- **What this task involves**
Go through the records line by line and work out how many lines hold the word "when". Answer with the number only.

- **Collected data**
★ ★ ★ ★
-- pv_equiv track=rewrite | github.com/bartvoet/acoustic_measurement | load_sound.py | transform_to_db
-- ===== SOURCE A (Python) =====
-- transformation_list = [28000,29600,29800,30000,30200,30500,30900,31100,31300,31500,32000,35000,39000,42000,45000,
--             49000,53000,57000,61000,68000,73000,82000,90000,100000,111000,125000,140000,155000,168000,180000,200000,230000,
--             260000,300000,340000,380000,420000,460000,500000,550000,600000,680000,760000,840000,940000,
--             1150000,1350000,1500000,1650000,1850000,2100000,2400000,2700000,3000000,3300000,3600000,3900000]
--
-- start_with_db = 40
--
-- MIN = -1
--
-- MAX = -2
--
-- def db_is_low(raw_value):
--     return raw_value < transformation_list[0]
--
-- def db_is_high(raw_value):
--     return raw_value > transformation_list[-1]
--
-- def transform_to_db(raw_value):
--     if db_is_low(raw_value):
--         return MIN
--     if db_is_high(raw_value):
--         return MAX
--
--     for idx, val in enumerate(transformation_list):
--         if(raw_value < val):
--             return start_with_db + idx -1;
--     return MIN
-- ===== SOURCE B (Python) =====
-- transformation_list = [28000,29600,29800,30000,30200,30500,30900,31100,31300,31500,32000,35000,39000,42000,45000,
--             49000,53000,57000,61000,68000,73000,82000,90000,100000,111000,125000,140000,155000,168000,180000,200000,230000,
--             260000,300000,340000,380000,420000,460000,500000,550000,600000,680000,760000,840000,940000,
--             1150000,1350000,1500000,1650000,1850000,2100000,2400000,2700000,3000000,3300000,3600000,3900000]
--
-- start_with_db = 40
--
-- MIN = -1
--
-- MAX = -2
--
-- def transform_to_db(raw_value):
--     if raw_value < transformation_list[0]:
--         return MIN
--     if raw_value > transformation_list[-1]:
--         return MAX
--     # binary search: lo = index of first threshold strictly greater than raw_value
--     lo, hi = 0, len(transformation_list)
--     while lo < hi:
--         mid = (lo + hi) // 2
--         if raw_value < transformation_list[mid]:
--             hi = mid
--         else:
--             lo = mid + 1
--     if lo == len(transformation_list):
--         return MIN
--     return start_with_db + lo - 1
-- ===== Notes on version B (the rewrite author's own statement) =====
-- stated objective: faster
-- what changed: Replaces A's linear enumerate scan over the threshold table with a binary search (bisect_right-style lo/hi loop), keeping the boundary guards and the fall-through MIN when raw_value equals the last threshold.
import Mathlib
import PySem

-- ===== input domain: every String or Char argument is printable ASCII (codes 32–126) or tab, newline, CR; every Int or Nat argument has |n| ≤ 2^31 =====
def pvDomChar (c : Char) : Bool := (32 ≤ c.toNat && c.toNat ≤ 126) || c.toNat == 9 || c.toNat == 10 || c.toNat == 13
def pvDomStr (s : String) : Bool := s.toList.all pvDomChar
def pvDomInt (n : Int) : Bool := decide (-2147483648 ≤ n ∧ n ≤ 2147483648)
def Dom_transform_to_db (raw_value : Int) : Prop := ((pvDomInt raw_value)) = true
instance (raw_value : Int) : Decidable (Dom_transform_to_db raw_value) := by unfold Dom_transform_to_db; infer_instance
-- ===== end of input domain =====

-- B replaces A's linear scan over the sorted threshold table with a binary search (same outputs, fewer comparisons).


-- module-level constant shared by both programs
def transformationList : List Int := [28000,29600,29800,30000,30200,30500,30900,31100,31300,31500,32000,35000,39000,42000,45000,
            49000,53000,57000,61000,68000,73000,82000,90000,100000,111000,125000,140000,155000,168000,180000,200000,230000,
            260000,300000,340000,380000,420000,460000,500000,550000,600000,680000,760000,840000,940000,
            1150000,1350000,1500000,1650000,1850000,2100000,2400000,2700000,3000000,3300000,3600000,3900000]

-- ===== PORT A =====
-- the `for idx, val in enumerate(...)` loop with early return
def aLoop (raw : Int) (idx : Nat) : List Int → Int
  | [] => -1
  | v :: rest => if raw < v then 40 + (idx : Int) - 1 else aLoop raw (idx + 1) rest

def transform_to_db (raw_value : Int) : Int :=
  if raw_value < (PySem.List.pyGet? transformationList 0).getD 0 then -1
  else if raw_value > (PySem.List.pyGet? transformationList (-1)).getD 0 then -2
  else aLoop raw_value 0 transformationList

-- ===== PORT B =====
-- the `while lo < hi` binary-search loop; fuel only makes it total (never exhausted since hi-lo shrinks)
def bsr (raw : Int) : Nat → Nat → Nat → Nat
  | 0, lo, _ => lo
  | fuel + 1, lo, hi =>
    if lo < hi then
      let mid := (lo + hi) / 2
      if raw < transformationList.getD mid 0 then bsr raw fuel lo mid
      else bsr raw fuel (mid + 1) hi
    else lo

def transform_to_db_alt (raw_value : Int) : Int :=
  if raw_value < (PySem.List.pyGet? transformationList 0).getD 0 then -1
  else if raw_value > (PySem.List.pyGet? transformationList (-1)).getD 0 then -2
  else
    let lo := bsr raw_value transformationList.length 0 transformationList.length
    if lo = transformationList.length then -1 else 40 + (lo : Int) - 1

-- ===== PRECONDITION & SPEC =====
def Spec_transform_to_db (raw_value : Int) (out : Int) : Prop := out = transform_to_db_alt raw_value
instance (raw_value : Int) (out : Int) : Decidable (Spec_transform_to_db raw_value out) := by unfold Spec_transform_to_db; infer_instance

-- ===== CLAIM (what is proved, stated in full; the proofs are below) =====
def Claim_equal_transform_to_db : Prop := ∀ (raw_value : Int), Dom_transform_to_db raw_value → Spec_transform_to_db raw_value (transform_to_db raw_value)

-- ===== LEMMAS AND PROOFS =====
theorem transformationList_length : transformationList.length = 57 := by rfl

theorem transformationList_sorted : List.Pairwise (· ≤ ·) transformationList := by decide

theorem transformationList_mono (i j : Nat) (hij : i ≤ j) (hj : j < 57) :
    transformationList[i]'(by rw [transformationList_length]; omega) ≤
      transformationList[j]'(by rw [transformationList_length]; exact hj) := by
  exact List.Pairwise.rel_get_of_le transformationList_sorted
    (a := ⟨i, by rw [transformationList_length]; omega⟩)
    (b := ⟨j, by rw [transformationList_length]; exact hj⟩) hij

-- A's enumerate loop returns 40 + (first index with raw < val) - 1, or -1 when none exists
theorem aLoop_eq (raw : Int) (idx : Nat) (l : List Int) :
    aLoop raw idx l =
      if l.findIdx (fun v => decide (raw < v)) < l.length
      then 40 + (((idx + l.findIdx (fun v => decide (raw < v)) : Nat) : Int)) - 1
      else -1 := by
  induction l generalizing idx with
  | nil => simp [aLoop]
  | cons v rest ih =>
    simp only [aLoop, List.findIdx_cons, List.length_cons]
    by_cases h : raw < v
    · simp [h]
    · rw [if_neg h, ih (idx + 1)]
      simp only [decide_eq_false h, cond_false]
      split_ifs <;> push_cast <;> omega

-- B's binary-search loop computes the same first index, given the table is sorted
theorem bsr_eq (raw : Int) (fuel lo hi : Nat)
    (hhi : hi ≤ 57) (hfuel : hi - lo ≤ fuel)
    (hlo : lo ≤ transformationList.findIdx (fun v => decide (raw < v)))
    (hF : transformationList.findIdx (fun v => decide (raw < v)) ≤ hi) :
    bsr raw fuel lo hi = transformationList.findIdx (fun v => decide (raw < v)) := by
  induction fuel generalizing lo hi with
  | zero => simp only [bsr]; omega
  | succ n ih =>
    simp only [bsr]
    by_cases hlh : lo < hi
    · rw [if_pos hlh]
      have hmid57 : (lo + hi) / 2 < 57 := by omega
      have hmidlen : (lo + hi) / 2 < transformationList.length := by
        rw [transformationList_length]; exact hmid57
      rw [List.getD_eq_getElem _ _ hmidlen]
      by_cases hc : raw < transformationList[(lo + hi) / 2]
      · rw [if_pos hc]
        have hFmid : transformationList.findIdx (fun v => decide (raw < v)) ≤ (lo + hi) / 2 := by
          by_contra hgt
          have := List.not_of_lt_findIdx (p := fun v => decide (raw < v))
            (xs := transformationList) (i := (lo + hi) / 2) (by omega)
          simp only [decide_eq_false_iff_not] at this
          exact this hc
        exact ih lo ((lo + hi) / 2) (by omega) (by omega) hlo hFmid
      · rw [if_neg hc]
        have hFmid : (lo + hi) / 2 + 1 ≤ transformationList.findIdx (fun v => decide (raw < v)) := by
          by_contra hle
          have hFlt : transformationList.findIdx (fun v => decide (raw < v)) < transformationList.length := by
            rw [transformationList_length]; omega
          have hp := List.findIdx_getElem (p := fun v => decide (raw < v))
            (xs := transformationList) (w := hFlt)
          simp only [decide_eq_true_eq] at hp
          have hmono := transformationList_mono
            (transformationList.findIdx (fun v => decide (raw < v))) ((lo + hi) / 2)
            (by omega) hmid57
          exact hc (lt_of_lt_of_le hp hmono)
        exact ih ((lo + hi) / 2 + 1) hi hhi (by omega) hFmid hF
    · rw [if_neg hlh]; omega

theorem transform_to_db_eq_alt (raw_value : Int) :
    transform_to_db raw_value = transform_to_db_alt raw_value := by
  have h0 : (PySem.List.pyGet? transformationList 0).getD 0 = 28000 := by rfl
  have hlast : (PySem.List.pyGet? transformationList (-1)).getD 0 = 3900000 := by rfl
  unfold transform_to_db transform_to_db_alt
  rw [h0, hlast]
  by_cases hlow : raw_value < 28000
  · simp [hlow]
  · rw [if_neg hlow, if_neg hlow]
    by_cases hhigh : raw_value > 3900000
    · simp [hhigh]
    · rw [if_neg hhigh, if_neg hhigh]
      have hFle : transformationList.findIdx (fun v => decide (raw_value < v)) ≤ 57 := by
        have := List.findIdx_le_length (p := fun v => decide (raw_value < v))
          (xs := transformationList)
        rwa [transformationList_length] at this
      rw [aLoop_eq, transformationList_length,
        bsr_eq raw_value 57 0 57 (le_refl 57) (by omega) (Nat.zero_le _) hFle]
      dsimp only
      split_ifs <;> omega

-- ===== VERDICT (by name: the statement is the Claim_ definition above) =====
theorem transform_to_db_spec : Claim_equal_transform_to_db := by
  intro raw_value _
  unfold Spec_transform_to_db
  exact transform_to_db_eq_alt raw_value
★ ★ ★ ★
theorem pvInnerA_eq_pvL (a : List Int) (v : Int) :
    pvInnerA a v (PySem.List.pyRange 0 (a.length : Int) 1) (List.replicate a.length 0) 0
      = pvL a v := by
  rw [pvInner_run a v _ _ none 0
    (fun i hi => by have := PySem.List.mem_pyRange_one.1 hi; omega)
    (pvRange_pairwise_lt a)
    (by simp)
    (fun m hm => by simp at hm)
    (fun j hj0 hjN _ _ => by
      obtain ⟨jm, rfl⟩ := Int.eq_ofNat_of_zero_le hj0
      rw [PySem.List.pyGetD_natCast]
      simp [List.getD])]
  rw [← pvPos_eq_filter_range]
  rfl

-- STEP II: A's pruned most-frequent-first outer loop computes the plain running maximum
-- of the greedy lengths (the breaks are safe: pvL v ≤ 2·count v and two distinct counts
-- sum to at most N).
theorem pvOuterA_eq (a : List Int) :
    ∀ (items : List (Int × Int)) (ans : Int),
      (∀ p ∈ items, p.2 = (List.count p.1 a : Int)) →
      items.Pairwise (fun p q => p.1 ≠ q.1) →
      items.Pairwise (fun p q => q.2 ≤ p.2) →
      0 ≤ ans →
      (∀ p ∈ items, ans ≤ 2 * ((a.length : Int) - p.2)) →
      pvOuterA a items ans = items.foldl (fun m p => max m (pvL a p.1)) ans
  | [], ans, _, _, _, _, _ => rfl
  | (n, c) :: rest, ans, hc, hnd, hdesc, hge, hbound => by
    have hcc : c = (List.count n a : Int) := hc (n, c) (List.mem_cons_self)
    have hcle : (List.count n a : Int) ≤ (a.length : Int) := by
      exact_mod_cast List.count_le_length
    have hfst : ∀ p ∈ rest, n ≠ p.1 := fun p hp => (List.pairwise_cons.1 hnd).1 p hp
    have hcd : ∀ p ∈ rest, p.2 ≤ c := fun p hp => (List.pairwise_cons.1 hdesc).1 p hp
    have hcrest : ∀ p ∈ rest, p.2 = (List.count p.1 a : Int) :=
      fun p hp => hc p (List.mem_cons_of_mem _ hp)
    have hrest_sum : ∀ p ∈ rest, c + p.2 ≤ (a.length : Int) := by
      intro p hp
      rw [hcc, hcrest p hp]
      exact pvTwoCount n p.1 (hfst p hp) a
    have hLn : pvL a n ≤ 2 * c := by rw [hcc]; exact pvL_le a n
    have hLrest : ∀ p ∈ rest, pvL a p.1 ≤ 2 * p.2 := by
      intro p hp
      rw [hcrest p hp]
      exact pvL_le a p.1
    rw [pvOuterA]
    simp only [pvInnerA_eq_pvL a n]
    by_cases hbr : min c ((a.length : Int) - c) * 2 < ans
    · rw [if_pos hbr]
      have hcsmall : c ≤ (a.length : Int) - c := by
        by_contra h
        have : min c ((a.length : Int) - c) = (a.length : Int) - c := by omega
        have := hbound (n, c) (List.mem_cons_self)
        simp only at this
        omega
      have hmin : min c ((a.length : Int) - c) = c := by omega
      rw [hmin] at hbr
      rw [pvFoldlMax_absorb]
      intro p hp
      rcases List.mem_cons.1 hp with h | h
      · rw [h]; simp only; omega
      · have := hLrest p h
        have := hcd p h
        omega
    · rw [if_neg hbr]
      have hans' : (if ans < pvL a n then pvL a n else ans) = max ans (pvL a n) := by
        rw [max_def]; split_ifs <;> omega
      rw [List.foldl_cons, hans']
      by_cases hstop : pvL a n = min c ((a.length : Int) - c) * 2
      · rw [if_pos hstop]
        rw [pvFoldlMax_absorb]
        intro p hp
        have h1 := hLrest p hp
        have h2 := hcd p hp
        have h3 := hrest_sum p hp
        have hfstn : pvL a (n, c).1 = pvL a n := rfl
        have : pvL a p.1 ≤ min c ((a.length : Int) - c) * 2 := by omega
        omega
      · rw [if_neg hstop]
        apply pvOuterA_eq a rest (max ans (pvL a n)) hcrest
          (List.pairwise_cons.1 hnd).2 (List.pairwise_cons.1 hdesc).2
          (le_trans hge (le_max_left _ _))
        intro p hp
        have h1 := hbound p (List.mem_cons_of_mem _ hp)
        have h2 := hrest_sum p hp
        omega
★ ★ ★ ★
- **Expected answer**
2